Question

On a 100km road, a car travels the first 50km at a uniform speed of \[30kmh{{r}^{-1}}\]. Assuming constant velocity in the second half also, how fast must the car travel for the next 50km so as to have an average speed of \[45kmh{{r}^{-1}}\]for the entire journey?
\[\begin{align}
  & \text{A) 90kmh}{{\text{r}}^{\text{-1}}} \\
 & \text{B) 60kmh}{{\text{r}}^{-1}} \\
 & \text{C) 120kmh}{{\text{r}}^{-1}} \\
 & \text{D) 45kmh}{{\text{r}}^{-1}} \\
\end{align}\]

Answer 1

Hint: We know that the average speed is a measure to understand the time taken to reach destination taking into the odds of being slow or fast. The average speed can be easily calculated as we calculate the average for any given quantity.

Complete step by step solution:
The average speed of a body is defined as the speed required by the object to travel a distance in a particular time. The average speed is a quantity that gives a rough picture of the speed during the travel. The average speed can vary highly from the original value of speeds attained by the object during its course of travel.
The average speed of the car can be given as –
\[\text{Average speed}=\dfrac{\text{Total distance travelled}}{\text{Total time taken}}\]
We can find the time taken for each half of the travel using the speed and the distance given as –
\[\begin{align}
  & t=\dfrac{\text{Distance}}{\text{Speed}} \\
 & \Rightarrow {{t}_{1}}=\dfrac{50km}{30kmh{{r}^{-1}}} \\
 & \Rightarrow {{t}_{1}}=\dfrac{5}{3}hr \\
\end{align}\]
\[\begin{align}
  & {{t}_{2}}=\dfrac{50km}{x\text{ kmh}{{\text{r}}^{\text{-1}}}} \\
 & \Rightarrow {{t}_{1}}=\dfrac{50}{x}hr \\
\end{align}\]
The average speed of the car is given as 45 \[kmh{{r}^{-1}}\]. The speed with which the car have to travel in order to reach the 45\[kmh{{r}^{-1}}\]can be solved from the formula for the average speed of the car as –
\[\begin{align}
  & \text{Average speed}=\dfrac{\text{Total distance travelled}}{\text{Total time taken}} \\
 & \Rightarrow 45kmh{{r}^{-1}}=\dfrac{100}{\dfrac{5}{3}+\dfrac{50}{x}} \\
 & \Rightarrow 45(\dfrac{5}{3}+\dfrac{50}{x})=100 \\
 & \Rightarrow 15\left( 5x+150 \right)=100x \\
 & \Rightarrow 75x+2250=100x \\
 & \Rightarrow 25x=2250 \\
 & \therefore x=90kmh{{r}^{-1}} \\
\end{align}\]
The average speed with which the car has to move for the second half of the journey is \[90kmh{{r}^{-1}}\].
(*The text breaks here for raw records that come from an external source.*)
lemma mem_G : ∀ (k : Nat) (t : List Int), t ∈ G k ↔ MemG k t := by
  intro k
  induction k using Nat.strong_induction_on with
  | _ k ih =>
  intro t
  rcases Nat.lt_or_ge k 3 with hk | hk
  · interval_cases k
    · rw [G]; simp [MemG]
    · rw [G]; simp [MemG]
    · rw [G]; simp only [MemG]; norm_num [isPart_two]
  · rw [G_eq3 hk]
    simp only [List.mem_flatMap, List.mem_range]
    constructor
    · rintro ⟨j, hj, ht⟩
      have hmem := (mem_gBlock hk (by omega) (by omega) (G (j + 1))
        (ih (j + 1) (by omega)) t).mp ht
      exact Or.inr ⟨by omega, hmem.1⟩
    · intro hM
      rcases hM with ⟨h1, _⟩ | ⟨h2, hl, hp, hpos, hs⟩
      · omega
      · have hne : t ≠ [] := by intro h; subst h; simp at hl
        have hMpos : 1 ≤ lastD t := hpos _ (lastD_mem hne)
        have hMle : lastD t + 2 ≤ (k : Int) + 1 := by
          have h1 := mem_add_length_le_sum hpos (lastD_mem hne)
          have hlen : (2 : Int) ≤ (t.length : Int) := by exact_mod_cast hl
          rw [hs] at h1
          omega
        have hMt : ((lastD t).toNat : Int) = lastD t := Int.toNat_of_nonneg (by omega)
        refine ⟨k - 1 - (lastD t).toNat, by omega, ?_⟩
        have hjj : k - 1 - (lastD t).toNat + 1 = k - (lastD t).toNat := by omega
        rw [hjj]
        show t ∈ gBlock (G (k - (lastD t).toNat)) k (k - (lastD t).toNat)
        refine (mem_gBlock hk (by omega) (by omega) _
          (ih _ (by omega)) t).mpr ⟨⟨hl, hp, hpos, hs⟩, ?_⟩
        push_cast [hjj]
        omega

lemma nodup_flatMap_key {l : List Nat} (hl : l.Nodup) (f : Nat → List (List Int))
    (key : List Int → Int) (kf : Nat → Int) (hkf : ∀ j j', j ∈ l → j' ∈ l → kf j = kf j' → j = j')
    (h1 : ∀ j ∈ l, (f j).Nodup) (h2 : ∀ j ∈ l, ∀ t ∈ f j, key t = kf j) :
    (l.flatMap f).Nodup := by
  induction l with
  | nil => simp
  | cons a l ihl =>
    rw [List.flatMap_cons, List.nodup_append]
    refine ⟨h1 a (by simp), ihl (List.nodup_cons.mp hl).2
      (fun j j' hj hj' => hkf j j' (by simp [hj]) (by simp [hj']))
      (fun j hj => h1 j (by simp [hj])) (fun j hj => h2 j (by simp [hj])), ?_⟩
    intro t ht t' ht' heq
    subst heq
    obtain ⟨j, hj, htj⟩ := List.mem_flatMap.mp ht'
    have e1 : key t = kf a := h2 a (by simp) t ht
    have e2 : key t = kf j := h2 j (by simp [hj]) t htj
    have : a = j := hkf a j (by simp) (by simp [hj]) (e1 ▸ e2)
    subst this
    exact (List.nodup_cons.mp hl).1 hj

lemma nodup_gBlock {k i : Nat} (hk : 3 ≤ k) (hi1 : 1 ≤ i) (hik : i < k)
    (hnd : (G i).Nodup) : (blockF k i).Nodup := by
  unfold blockF gBlock
  rw [List.nodup_append]
  refine ⟨?_, ?_, ?_⟩
  · apply List.Nodup.map_on
    · intro c hc c' hc' heq
      have := congrArg List.dropLast heq
      simpa using this
    · exact List.Nodup.filter _ hnd
  · split_ifs <;> simp
  · intro t ht t' ht' heq
    subst heq
    obtain ⟨c, hcf, rfl⟩ := List.mem_map.mp ht
    have hcg : c ∈ G i := (List.mem_filter.mp hcf).1
    rcases (mem_G i c).mp hcg with ⟨hi', rfl⟩ | ⟨hi2, hl, _⟩
    · revert ht'
      split_ifs with hcond
      · omega
      · simp
    · revert ht'
      split_ifs with hcond
      · intro ht'
        simp only [List.mem_singleton] at ht'
        have := congrArg List.length ht'
        simp at this
        omega
      · simp

lemma nodup_G : ∀ (k : Nat), (G k).Nodup := by
  intro k
  induction k using Nat.strong_induction_on with
  | _ k ih =>
  rcases Nat.lt_or_ge k 3 with hk | hk
  · interval_cases k
    · rw [G]; simp
    · rw [G]; simp
    · rw [G]; norm_num
  · rw [G_eq3 hk]
    apply nodup_flatMap_key (List.nodup_range) _ lastD (fun j => (k : Int) - ((j : Int) + 1))
    · intro j j' hj hj' he
      rw [List.mem_range] at hj hj'
      omega
    · intro j hj
      rw [List.mem_range] at hj
      exact nodup_gBlock hk (by omega) (by omega : j + 1 < k) (ih (j + 1) (by omega))
    · intro j hj t ht
      rw [List.mem_range] at hj
      have := (mem_gBlock hk (by omega) (by omega : j + 1 < k) (G (j + 1))
        (mem_G (j + 1)) t).mp ht
      push_cast
      push_cast at this
      omega

lemma mem_blockF {k i : Nat} (hk : 3 ≤ k) (hi1 : 1 ≤ i) (hik : i < k) (t : List Int) :
    t ∈ blockF k i ↔ (IsPart (k : Int) t ∧ lastD t = (k : Int) - (i : Int)) :=
  mem_gBlock hk hi1 hik (G i) (mem_G i) t

lemma Blocks_succ (k j : Nat) : Blocks k (j + 1) = Blocks k j ++ blockF k (j + 1) := by
  unfold Blocks
  rw [List.range_succ, List.flatMap_append]
  simp

lemma lastD_le_of_isPart {k : Int} {t : List Int} (h : IsPart k t) : lastD t + 2 ≤ k + 1 := by
  obtain ⟨hl, hp, hpos, hs⟩ := h
  have hne : t ≠ [] := by intro hh; subst hh; simp at hl
  have h1 := mem_add_length_le_sum hpos (lastD_mem hne)
  have hlen : (2 : Int) ≤ (t.length : Int) := by exact_mod_cast hl
  rw [hs] at h1
  omega

lemma mem_Blocks {k j : Nat} (hk : 3 ≤ k) (hj : j ≤ k - 1) (t : List Int) :
    t ∈ Blocks k j ↔ (IsPart (k : Int) t ∧ (k : Int) - (j : Int) ≤ lastD t) := by
  induction j with
  | zero =>
    simp only [Blocks, List.range_zero, List.flatMap_nil, List.not_mem_nil, false_iff]
    rintro ⟨hP, hle⟩
    have := lastD_le_of_isPart hP
    simp at hle
    omega
  | succ j ihj =>
    rw [Blocks_succ, List.mem_append, ihj (by omega),
      mem_blockF hk (by omega) (by omega)]
    constructor
    · rintro (⟨hP, hle⟩ | ⟨hP, heq⟩)
      · refine ⟨hP, by push_cast; push_cast at hle; omega⟩
      · refine ⟨hP, by push_cast; rw [heq]; push_cast; omega⟩
    · rintro ⟨hP, hle⟩
      by_cases hcase : (k : Int) - (j : Int) ≤ lastD t
      · exact Or.inl ⟨hP, hcase⟩
      · refine Or.inr ⟨hP, by push_cast; push_cast at hle hcase; omega⟩

def goodMemo (memo : PySem.Dict Int (List (List Int))) : Prop :=
  ∀ k v, memo.get? k = some v → v = G k.toNat

lemma memG_pairwise {i : Nat} {t : List Int} (h : MemG i t) : t.Pairwise (· ≤ ·) :=
  (memG_props h).1

lemma sorted_app_inj {c c' : List Int} {d : Int} (hc : c.Pairwise (· ≤ ·))
    (hc' : c'.Pairwise (· ≤ ·))
    (h : PySem.List.sorted (c ++ [d]) (fun x => x) = PySem.List.sorted (c' ++ [d]) (fun x => x)) :
    c = c' := by
  have p1 := PySem.List.sorted_perm (c ++ [d]) (fun x : Int => x) false
  have p2 := PySem.List.sorted_perm (c' ++ [d]) (fun x : Int => x) false
  have hp : (c ++ [d]).Perm (c' ++ [d]) := p1.symm.trans (h ▸ p2)
  have hcc : c.Perm c' := (List.perm_append_right_iff [d]).mp hp
  exact hcc.eq_of_pairwise (fun a b _ _ h1 h2 => le_antisymm h1 h2) hc hc'

lemma aStep_spec {fuel : Nat} {n : Int} (hn : 3 ≤ n)
    (ih : ∀ (m : Int) (memo : PySem.Dict Int (List (List Int))), goodMemo memo → m.toNat < fuel →
      (aAux fuel m memo).1 = G m.toNat ∧ goodMemo (aAux fuel m memo).2)
    (hf : n.toNat ≤ fuel)
    {j : Nat} (hj : j < n.toNat - 1) (st : (List (List Int)) × PySem.Dict Int (List (List Int)))
    (h1 : st.1 = Blocks n.toNat j) (h2 : goodMemo st.2) :
    (aStep (fun i m => aAux fuel i m) n st (1 + (j : Int))).1 = Blocks n.toNat (j + 1)
    ∧ goodMemo (aStep (fun i m => aAux fuel i m) n st (1 + (j : Int))).2 := by
  have hk3 : 3 ≤ n.toNat := by omega
  have hkn : (n.toNat : Int) = n := Int.toNat_of_nonneg (by omega)
  set k := n.toNat with hkdef
  set i : Int := 1 + (j : Int) with hidef
  have hitn : i.toNat = j + 1 := by omega
  obtain ⟨hprev, hgood'⟩ := ih i st.2 h2 (by omega)
  set d : Int := n - i with hddef
  have hd1 : 1 ≤ d := by omega
  have hdk : d = (k : Int) - (((j + 1 : Nat)) : Int) := by push_cast; omega
  have e : aStep (fun i m => aAux fuel i m) n st i =
      (PySem.Set.add (PySem.Set.update st.1
        ((aAux fuel i st.2).1.map (fun c => PySem.List.sorted (c ++ [d]) (fun x => x))))
        (PySem.List.sorted [i, d] (fun x => x)), (aAux fuel i st.2).2) := rfl
  rw [e]
  refine ⟨?_, hgood'⟩
  rw [hprev, hitn]
  set f : List Int → List Int := fun c => PySem.List.sorted (c ++ [d]) (fun x => x) with hfdef
  have hGi := mem_G (j + 1)
  have hGinodup := nodup_G (j + 1)
  have hnew_nodup : ((G (j + 1)).map f).Nodup := by
    apply List.Nodup.map_on _ hGinodup
    intro c hc c' hc' heq
    exact sorted_app_inj (memG_pairwise ((hGi c).mp hc)) (memG_pairwise ((hGi c').mp hc')) heq
  set mapped : List (List Int) :=
    ((G (j + 1)).filter (fun c => decide (lastD c ≤ d))).map (fun c => c ++ [d]) with hmapdef
  have hupd : PySem.Set.update st.1 ((G (j + 1)).map f) = st.1 ++ mapped := by
    rw [PySem.Set.update_eq_append_filter, PySem.Set.ofList_eq_self_of_nodup _ hnew_nodup]
    rw [List.filter_map]
    congr 1
    have hfc : ∀ c ∈ G (j + 1),
        ((fun y => !(PySem.Set.contains st.1 y)) ∘ f) c = decide (lastD c ≤ d) := by
      intro c hc
      obtain ⟨hcp, hcpos, hcsum, hclen⟩ := memG_props ((hGi c).mp hc)
      have hcne : c ≠ [] := by intro hh; subst hh; simp at hclen
      by_cases hle : lastD c ≤ d
      · have hfc : f c = c ++ [d] :=
          sorted_append_of_le hcp (fun x hx => le_trans (le_lastD hcp hx) hle)
        have hnot : f c ∉ st.1 := by
          rw [h1, mem_Blocks hk3 (by omega)]
          rintro ⟨_, hge⟩
          rw [hfc, lastD_append] at hge
          omega
        simp [Function.comp, hle]
        exact hnot
      · have hperm := PySem.List.sorted_perm (c ++ [d]) (fun x : Int => x) false
        have hcbig : 2 ≤ c.length := by
          rcases (hGi c).mp hc with ⟨_, rfl⟩ | ⟨_, hl2, _⟩
          · exfalso; apply hle; rw [lastD_singleton]; omega
          · exact hl2
        have hfP : IsPart (k : Int) (f c) := by
          refine ⟨?_, ?_, ?_, ?_⟩
          · rw [hperm.length_eq]; simp; omega
          · have := PySem.List.sorted_pairwise (c ++ [d]) (fun x : Int => x)
            simpa using this
          · intro x hx
            rcases List.mem_append.mp (hperm.mem_iff.mp hx) with h | h
            · exact hcpos x h
            · simp only [List.mem_singleton] at h; omega
          · rw [hperm.sum_eq]
            rw [List.sum_append, hcsum]
            simp
            omega
        have hfmem : f c ∈ st.1 := by
          rw [h1, mem_Blocks hk3 (by omega)]
          refine ⟨hfP, ?_⟩
          have hmemlast : lastD c ∈ f c :=
            hperm.mem_iff.mpr (List.mem_append_left _ (lastD_mem hcne))
          have hfpair : (f c).Pairwise (· ≤ ·) := hfP.2.1
          have hle2 : lastD c ≤ lastD (f c) := le_lastD hfpair hmemlast
          omega
        simp [Function.comp, hle]
        exact hfmem
    rw [List.filter_congr hfc]
    apply List.map_congr_left
    intro c hcf
    obtain ⟨hcg, hcd⟩ := List.mem_filter.mp hcf
    obtain ⟨hcp, _, _, _⟩ := memG_props ((hGi c).mp hcg)
    have hcd' : lastD c ≤ d := by simpa using hcd
    exact sorted_append_of_le hcp (fun x hx => le_trans (le_lastD hcp hx) hcd')
  rw [hupd]
  have hmapped_len : ∀ t ∈ mapped, 1 ≤ j → 3 ≤ t.length := by
    intro t ht hj1
    obtain ⟨c, hcf, rfl⟩ := List.mem_map.mp ht
    have hcg : c ∈ G (j + 1) := (List.mem_filter.mp hcf).1
    rcases (hGi c).mp hcg with ⟨habs, _⟩ | ⟨_, hl2, _⟩
    · omega
    · simp; omega
  have hBlocks_goal : Blocks k (j + 1) = Blocks k j ++ (mapped ++
      (if 2 ≤ j + 1 ∧ 2 * (j + 1) ≤ k then [[((j + 1 : Nat) : Int), (k : Int) - ((j + 1 : Nat) : Int)]] else [])) := by
    rw [Blocks_succ]
    congr 1
    unfold blockF gBlock
    rw [← hdk, hmapdef]
  by_cases hiled : i ≤ d
  · have hq : PySem.List.sorted [i, d] (fun x : Int => x) = [i, d] := sorted_pair_le hiled
    rw [hq]
    by_cases hj0 : j = 0
    · subst hj0
      have hG1 : G 1 = [[1]] := by rw [G]; simp
      have hi1 : i = 1 := by simp [hidef]
      have hmapped1 : mapped = [[1, d]] := by
        rw [hmapdef, hG1]
        have : lastD [(1 : Int)] ≤ d := by rw [lastD_singleton]; omega
        simp [this]
      have hqmem : [i, d] ∈ st.1 ++ mapped := by
        rw [hmapped1, hi1]
        simp
      rw [PySem.Set.add_of_mem hqmem, hBlocks_goal, h1]
      have hcond : ¬ (2 ≤ 0 + 1 ∧ 2 * (0 + 1) ≤ k) := by omega
      rw [if_neg hcond]
      simp
    · have hj1 : 1 ≤ j := by omega
      have hqnot : [i, d] ∉ st.1 ++ mapped := by
        intro hmem
        rcases List.mem_append.mp hmem with hmm | hmm
        · rw [h1, mem_Blocks hk3 (by omega)] at hmm
          obtain ⟨_, hge⟩ := hmm
          have : lastD [i, d] = d := by simpa using lastD_append [i] d
          omega
        · have := hmapped_len _ hmm (by omega)
          simp at this
      rw [PySem.Set.add_of_not_mem hqnot, hBlocks_goal, h1]
      have hcond : 2 ≤ j + 1 ∧ 2 * (j + 1) ≤ k := by omega
      rw [if_pos hcond]
      have : [i, d] = [((j + 1 : Nat) : Int), (k : Int) - ((j + 1 : Nat) : Int)] := by
        rw [← hdk]
        congr 1
        push_cast
        omega
      rw [this, List.append_assoc]
  · have hq : PySem.List.sorted [i, d] (fun x : Int => x) = [d, i] :=
      sorted_pair_gt (by omega)
    rw [hq]
    have hqmem : [d, i] ∈ st.1 ++ mapped := by
      apply List.mem_append_left
      rw [h1, mem_Blocks hk3 (by omega)]
      refine ⟨⟨by simp, ?_, ?_, ?_⟩, ?_⟩
      · simp; omega
      · intro x hx
        simp only [List.mem_cons, List.mem_singleton] at hx
        rcases hx with rfl | rfl | h
        · omega
        · omega
        · simp at h
      · simp; omega
      · have : lastD [d, i] = i := by simpa using lastD_append [d] i
        omega
    rw [PySem.Set.add_of_mem hqmem, hBlocks_goal, h1]
    have hcond : ¬ (2 ≤ j + 1 ∧ 2 * (j + 1) ≤ k) := by omega
    rw [if_neg hcond]
    simp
The correct answer is given by the option A.

Note:
We should be careful in calculating the average speed of the object as there is a chance of making a mistake by multiplying the given speed and the distance travelled to find the average. Always keep track with the dimensional formula to avoid mistakes.